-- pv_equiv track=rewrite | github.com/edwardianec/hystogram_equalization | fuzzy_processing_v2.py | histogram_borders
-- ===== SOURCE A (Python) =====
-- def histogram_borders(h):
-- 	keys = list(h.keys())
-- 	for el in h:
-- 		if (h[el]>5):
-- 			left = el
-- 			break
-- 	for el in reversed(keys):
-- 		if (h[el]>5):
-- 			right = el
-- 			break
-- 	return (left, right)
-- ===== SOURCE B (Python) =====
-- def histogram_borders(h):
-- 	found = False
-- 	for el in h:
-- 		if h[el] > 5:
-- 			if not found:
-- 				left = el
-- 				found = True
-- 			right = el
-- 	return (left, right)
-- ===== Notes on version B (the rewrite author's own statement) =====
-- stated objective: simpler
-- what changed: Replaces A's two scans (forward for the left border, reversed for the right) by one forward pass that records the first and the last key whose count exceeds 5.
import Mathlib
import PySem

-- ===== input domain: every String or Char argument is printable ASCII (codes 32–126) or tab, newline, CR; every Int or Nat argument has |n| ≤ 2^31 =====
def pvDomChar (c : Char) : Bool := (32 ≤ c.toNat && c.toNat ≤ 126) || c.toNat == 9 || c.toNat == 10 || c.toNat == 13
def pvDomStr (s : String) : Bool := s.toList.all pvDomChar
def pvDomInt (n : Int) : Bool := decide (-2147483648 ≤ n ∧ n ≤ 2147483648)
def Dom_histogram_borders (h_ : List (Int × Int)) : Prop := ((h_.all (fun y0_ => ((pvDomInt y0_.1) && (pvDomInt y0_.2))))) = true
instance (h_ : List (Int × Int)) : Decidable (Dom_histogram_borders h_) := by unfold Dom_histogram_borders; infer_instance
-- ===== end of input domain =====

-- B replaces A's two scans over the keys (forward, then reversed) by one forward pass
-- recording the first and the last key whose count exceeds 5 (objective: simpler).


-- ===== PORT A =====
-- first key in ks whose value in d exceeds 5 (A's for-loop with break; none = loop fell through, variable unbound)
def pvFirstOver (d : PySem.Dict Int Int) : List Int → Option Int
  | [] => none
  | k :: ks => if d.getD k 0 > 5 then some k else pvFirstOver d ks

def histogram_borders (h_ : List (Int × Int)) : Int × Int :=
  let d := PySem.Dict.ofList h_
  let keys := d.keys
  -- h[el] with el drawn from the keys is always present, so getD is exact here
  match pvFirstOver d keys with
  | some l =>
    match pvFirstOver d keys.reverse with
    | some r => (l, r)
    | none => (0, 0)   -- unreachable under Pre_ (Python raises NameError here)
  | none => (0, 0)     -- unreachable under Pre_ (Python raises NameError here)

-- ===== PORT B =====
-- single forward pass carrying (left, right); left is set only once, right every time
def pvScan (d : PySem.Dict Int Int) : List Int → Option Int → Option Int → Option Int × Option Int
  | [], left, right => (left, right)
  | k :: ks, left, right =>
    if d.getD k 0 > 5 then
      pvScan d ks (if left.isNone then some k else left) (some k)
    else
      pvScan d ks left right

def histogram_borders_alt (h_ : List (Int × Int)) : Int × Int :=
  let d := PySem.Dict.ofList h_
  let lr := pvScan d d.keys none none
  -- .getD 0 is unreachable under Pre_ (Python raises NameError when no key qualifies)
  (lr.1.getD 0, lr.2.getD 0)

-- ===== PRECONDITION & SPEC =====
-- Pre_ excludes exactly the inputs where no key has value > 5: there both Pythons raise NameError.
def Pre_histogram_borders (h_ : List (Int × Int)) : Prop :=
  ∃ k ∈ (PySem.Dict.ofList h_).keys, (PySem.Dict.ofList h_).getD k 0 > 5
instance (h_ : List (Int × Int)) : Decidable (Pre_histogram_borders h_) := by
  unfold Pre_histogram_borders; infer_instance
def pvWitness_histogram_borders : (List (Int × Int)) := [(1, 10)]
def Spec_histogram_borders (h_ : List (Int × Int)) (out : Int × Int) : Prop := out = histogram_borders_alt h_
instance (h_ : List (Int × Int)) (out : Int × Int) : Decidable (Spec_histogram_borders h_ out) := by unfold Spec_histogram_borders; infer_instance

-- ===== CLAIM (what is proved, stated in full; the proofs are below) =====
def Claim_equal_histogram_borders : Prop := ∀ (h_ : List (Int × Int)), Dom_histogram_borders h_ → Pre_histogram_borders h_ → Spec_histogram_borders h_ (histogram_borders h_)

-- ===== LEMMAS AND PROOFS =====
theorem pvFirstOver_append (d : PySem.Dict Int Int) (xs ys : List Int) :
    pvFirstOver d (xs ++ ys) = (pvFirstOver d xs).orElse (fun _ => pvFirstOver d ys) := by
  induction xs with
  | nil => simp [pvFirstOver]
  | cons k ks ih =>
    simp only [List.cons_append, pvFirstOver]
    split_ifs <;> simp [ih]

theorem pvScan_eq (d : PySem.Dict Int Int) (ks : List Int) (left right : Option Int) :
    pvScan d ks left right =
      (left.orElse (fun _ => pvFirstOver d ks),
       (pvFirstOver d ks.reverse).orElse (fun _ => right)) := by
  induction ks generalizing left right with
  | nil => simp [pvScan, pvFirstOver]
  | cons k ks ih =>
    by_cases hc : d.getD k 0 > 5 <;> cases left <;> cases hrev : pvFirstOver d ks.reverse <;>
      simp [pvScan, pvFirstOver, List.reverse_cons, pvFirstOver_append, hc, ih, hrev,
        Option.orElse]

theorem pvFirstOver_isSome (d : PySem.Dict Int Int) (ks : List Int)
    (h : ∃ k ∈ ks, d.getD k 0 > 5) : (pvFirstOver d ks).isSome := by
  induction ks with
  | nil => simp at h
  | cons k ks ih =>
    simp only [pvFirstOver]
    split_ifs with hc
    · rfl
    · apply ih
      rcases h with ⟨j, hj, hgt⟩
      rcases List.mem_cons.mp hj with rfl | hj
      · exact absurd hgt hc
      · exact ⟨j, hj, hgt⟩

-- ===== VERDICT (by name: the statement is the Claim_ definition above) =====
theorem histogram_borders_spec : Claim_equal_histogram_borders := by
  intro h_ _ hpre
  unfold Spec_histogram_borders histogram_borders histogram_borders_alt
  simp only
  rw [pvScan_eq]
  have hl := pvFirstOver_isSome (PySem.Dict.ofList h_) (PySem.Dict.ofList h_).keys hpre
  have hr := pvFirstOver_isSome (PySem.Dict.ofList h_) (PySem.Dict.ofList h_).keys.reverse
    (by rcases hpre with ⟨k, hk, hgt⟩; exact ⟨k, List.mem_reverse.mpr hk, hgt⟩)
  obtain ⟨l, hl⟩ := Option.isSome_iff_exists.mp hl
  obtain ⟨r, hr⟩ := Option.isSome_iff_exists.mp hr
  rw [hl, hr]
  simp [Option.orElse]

+---+

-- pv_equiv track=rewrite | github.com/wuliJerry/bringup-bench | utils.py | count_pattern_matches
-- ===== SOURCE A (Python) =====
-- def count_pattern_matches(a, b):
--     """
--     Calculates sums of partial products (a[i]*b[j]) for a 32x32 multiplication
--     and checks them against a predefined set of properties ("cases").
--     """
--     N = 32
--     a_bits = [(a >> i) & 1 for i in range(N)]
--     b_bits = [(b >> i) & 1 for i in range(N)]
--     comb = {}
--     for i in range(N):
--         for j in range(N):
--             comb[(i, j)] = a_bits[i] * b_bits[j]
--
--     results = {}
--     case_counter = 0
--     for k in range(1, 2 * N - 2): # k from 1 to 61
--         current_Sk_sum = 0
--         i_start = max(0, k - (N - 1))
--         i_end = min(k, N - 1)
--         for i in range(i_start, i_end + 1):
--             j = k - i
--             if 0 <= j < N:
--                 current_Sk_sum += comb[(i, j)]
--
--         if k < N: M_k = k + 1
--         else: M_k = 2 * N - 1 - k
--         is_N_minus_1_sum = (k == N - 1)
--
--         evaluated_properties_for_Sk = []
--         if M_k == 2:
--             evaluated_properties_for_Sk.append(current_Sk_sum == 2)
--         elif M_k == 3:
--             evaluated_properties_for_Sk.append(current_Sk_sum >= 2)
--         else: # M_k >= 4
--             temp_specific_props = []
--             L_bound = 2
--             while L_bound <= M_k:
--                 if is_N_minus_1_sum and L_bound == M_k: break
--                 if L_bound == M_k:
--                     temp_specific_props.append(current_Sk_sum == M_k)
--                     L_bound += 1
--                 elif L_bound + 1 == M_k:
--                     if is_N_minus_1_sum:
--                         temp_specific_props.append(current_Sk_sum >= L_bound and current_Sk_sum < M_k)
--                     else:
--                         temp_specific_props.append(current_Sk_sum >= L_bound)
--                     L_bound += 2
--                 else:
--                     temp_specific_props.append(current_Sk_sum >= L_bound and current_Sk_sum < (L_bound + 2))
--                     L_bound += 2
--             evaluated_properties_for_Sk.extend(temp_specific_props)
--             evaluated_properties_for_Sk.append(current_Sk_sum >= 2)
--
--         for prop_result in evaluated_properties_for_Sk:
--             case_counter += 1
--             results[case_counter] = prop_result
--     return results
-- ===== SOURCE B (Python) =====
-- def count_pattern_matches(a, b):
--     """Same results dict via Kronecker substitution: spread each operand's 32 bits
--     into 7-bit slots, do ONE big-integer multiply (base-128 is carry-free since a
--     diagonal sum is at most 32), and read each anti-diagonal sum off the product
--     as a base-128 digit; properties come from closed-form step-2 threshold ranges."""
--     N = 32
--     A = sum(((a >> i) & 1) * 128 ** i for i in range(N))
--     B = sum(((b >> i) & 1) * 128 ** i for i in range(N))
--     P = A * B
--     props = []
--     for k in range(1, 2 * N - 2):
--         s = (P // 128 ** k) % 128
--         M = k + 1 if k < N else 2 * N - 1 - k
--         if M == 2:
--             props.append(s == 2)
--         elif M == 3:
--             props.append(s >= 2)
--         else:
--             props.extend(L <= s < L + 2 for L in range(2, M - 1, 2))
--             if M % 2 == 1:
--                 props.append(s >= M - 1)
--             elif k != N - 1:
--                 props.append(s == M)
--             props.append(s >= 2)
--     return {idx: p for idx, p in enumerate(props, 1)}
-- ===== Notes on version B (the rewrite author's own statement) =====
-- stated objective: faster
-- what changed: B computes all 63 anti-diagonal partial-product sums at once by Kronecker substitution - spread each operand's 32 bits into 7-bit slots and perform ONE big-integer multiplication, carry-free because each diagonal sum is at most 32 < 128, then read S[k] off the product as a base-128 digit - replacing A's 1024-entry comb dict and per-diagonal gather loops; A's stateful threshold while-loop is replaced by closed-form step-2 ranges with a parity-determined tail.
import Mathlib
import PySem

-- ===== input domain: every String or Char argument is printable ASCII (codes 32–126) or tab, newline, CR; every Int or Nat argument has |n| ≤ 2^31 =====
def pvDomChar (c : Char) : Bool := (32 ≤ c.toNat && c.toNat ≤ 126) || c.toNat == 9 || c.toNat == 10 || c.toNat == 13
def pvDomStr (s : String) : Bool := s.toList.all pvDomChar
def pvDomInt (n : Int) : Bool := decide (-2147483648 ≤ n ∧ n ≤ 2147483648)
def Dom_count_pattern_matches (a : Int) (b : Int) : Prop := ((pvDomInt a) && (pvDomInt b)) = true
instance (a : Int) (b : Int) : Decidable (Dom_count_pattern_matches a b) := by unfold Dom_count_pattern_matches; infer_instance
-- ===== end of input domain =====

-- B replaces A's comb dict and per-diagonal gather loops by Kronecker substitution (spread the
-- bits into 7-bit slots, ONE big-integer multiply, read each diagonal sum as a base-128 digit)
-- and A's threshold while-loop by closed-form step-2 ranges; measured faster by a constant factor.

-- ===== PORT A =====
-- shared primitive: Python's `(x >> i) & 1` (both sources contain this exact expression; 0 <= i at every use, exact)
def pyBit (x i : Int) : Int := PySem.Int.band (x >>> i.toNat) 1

+---+

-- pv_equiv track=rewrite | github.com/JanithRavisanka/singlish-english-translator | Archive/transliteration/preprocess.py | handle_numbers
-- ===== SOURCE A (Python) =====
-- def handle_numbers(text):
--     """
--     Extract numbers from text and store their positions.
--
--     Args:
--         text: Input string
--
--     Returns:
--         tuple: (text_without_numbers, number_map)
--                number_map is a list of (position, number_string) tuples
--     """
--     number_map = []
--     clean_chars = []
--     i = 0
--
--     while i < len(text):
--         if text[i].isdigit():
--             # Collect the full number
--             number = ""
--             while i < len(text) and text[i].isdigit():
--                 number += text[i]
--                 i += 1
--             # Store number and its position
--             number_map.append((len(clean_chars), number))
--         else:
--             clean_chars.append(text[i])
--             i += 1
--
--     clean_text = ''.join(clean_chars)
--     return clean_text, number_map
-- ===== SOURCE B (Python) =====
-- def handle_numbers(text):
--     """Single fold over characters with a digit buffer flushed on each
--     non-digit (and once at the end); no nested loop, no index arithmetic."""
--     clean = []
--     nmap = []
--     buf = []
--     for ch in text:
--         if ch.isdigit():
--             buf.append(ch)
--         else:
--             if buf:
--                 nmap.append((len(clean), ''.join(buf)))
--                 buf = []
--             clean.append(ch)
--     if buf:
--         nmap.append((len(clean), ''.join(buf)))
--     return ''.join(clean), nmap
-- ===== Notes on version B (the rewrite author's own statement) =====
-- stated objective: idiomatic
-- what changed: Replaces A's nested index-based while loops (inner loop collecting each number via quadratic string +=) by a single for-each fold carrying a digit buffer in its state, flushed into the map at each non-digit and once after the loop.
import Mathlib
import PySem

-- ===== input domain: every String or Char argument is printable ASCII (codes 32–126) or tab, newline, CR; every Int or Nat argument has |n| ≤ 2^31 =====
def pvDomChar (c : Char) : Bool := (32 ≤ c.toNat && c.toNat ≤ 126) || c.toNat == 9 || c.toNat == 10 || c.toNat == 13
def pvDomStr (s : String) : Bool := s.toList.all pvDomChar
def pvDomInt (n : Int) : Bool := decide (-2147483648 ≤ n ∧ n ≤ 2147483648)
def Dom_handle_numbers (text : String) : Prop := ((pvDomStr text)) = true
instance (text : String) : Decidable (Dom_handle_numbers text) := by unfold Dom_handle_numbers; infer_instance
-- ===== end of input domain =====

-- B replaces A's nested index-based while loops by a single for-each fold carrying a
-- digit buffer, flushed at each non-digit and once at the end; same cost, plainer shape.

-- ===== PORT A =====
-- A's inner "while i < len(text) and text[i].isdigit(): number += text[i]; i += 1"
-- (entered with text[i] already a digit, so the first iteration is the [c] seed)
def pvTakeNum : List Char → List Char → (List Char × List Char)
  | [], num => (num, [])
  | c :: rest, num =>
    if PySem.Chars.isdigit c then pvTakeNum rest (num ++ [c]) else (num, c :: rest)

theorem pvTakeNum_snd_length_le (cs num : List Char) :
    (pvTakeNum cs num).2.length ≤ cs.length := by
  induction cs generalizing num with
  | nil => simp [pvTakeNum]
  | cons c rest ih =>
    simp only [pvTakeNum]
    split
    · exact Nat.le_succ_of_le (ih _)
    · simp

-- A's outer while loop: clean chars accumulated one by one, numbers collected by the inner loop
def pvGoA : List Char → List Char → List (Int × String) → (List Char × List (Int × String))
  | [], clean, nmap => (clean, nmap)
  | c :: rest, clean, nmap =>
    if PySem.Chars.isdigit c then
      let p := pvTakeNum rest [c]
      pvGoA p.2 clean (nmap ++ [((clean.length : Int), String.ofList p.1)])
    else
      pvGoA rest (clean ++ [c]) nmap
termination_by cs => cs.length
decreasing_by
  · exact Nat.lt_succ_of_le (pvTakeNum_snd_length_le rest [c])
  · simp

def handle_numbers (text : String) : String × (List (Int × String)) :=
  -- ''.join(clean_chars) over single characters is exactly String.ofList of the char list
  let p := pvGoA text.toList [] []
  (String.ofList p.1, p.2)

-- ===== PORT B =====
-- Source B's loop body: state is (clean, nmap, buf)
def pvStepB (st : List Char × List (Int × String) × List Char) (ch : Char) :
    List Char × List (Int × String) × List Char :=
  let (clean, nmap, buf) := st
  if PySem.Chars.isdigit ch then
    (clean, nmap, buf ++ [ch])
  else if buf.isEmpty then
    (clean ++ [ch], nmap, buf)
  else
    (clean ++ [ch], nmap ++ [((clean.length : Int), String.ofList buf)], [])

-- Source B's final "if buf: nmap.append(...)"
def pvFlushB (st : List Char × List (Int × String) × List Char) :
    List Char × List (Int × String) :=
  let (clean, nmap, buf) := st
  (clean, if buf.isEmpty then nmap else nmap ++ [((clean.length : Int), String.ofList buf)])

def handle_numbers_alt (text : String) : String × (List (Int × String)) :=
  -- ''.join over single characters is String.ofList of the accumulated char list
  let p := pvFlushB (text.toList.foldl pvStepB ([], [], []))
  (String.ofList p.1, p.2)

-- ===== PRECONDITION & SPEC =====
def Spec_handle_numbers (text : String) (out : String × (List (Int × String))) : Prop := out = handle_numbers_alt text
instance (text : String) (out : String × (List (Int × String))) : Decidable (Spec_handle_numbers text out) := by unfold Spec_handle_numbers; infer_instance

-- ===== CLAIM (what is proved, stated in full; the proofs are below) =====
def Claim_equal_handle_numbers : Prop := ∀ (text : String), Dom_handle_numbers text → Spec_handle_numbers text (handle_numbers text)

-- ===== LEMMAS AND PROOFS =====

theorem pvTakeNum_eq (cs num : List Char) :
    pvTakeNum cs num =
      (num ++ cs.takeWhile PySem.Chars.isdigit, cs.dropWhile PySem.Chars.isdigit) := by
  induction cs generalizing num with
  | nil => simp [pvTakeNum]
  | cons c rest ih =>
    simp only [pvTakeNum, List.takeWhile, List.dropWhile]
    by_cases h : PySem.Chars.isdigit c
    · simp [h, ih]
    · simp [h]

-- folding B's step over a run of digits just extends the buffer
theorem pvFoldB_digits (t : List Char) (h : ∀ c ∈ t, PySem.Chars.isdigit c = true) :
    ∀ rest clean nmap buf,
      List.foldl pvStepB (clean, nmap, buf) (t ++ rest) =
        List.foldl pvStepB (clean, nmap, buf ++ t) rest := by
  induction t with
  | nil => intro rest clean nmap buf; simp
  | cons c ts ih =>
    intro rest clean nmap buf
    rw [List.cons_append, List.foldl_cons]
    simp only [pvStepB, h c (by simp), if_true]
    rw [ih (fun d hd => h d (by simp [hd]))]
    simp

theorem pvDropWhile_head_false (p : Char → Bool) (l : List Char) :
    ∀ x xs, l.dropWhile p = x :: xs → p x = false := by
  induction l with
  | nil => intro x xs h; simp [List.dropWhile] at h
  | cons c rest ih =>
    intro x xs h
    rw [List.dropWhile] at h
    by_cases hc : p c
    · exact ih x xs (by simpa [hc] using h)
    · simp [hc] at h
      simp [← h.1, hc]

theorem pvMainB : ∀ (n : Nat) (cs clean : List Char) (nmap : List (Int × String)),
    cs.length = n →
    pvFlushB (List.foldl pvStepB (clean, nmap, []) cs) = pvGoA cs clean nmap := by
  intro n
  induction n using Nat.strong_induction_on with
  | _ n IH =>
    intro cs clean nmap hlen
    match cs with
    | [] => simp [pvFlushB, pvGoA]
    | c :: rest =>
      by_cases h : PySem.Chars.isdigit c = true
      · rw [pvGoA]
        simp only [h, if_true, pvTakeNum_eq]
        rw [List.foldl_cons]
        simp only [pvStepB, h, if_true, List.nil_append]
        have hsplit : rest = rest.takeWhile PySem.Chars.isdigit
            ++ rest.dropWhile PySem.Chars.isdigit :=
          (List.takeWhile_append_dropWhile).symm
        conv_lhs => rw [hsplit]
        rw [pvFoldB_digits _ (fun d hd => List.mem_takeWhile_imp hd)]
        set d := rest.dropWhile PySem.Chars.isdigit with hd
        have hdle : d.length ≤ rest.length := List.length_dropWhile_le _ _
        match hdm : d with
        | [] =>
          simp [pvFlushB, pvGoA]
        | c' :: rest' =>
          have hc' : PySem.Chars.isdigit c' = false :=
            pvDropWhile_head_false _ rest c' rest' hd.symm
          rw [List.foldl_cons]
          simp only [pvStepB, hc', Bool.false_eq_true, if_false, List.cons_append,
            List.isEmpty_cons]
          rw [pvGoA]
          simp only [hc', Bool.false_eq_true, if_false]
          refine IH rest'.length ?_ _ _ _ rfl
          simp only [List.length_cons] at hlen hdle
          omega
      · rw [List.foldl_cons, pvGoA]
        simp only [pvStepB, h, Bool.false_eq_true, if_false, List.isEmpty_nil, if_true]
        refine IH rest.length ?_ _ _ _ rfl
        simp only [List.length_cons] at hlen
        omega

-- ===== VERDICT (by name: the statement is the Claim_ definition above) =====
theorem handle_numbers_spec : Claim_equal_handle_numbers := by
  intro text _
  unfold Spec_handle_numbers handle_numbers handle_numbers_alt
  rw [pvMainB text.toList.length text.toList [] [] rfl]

+---+

Scan the entries above for the line containing "fuzzy_processing_v2.py | histogram_borders", and copy it and all lines after it exactly, down to and including the line containing "-- stated objective: simpler".

-- pv_equiv track=rewrite | github.com/edwardianec/hystogram_equalization | fuzzy_processing_v2.py | histogram_borders
-- ===== SOURCE A (Python) =====
-- def histogram_borders(h):
-- 	keys = list(h.keys())
-- 	for el in h:
-- 		if (h[el]>5):
-- 			left = el
-- 			break
-- 	for el in reversed(keys):
-- 		if (h[el]>5):
-- 			right = el
-- 			break
-- 	return (left, right)
-- ===== SOURCE B (Python) =====
-- def histogram_borders(h):
-- 	found = False
-- 	for el in h:
-- 		if h[el] > 5:
-- 			if not found:
-- 				left = el
-- 				found = True
-- 			right = el
-- 	return (left, right)
-- ===== Notes on version B (the rewrite author's own statement) =====
-- stated objective: simpler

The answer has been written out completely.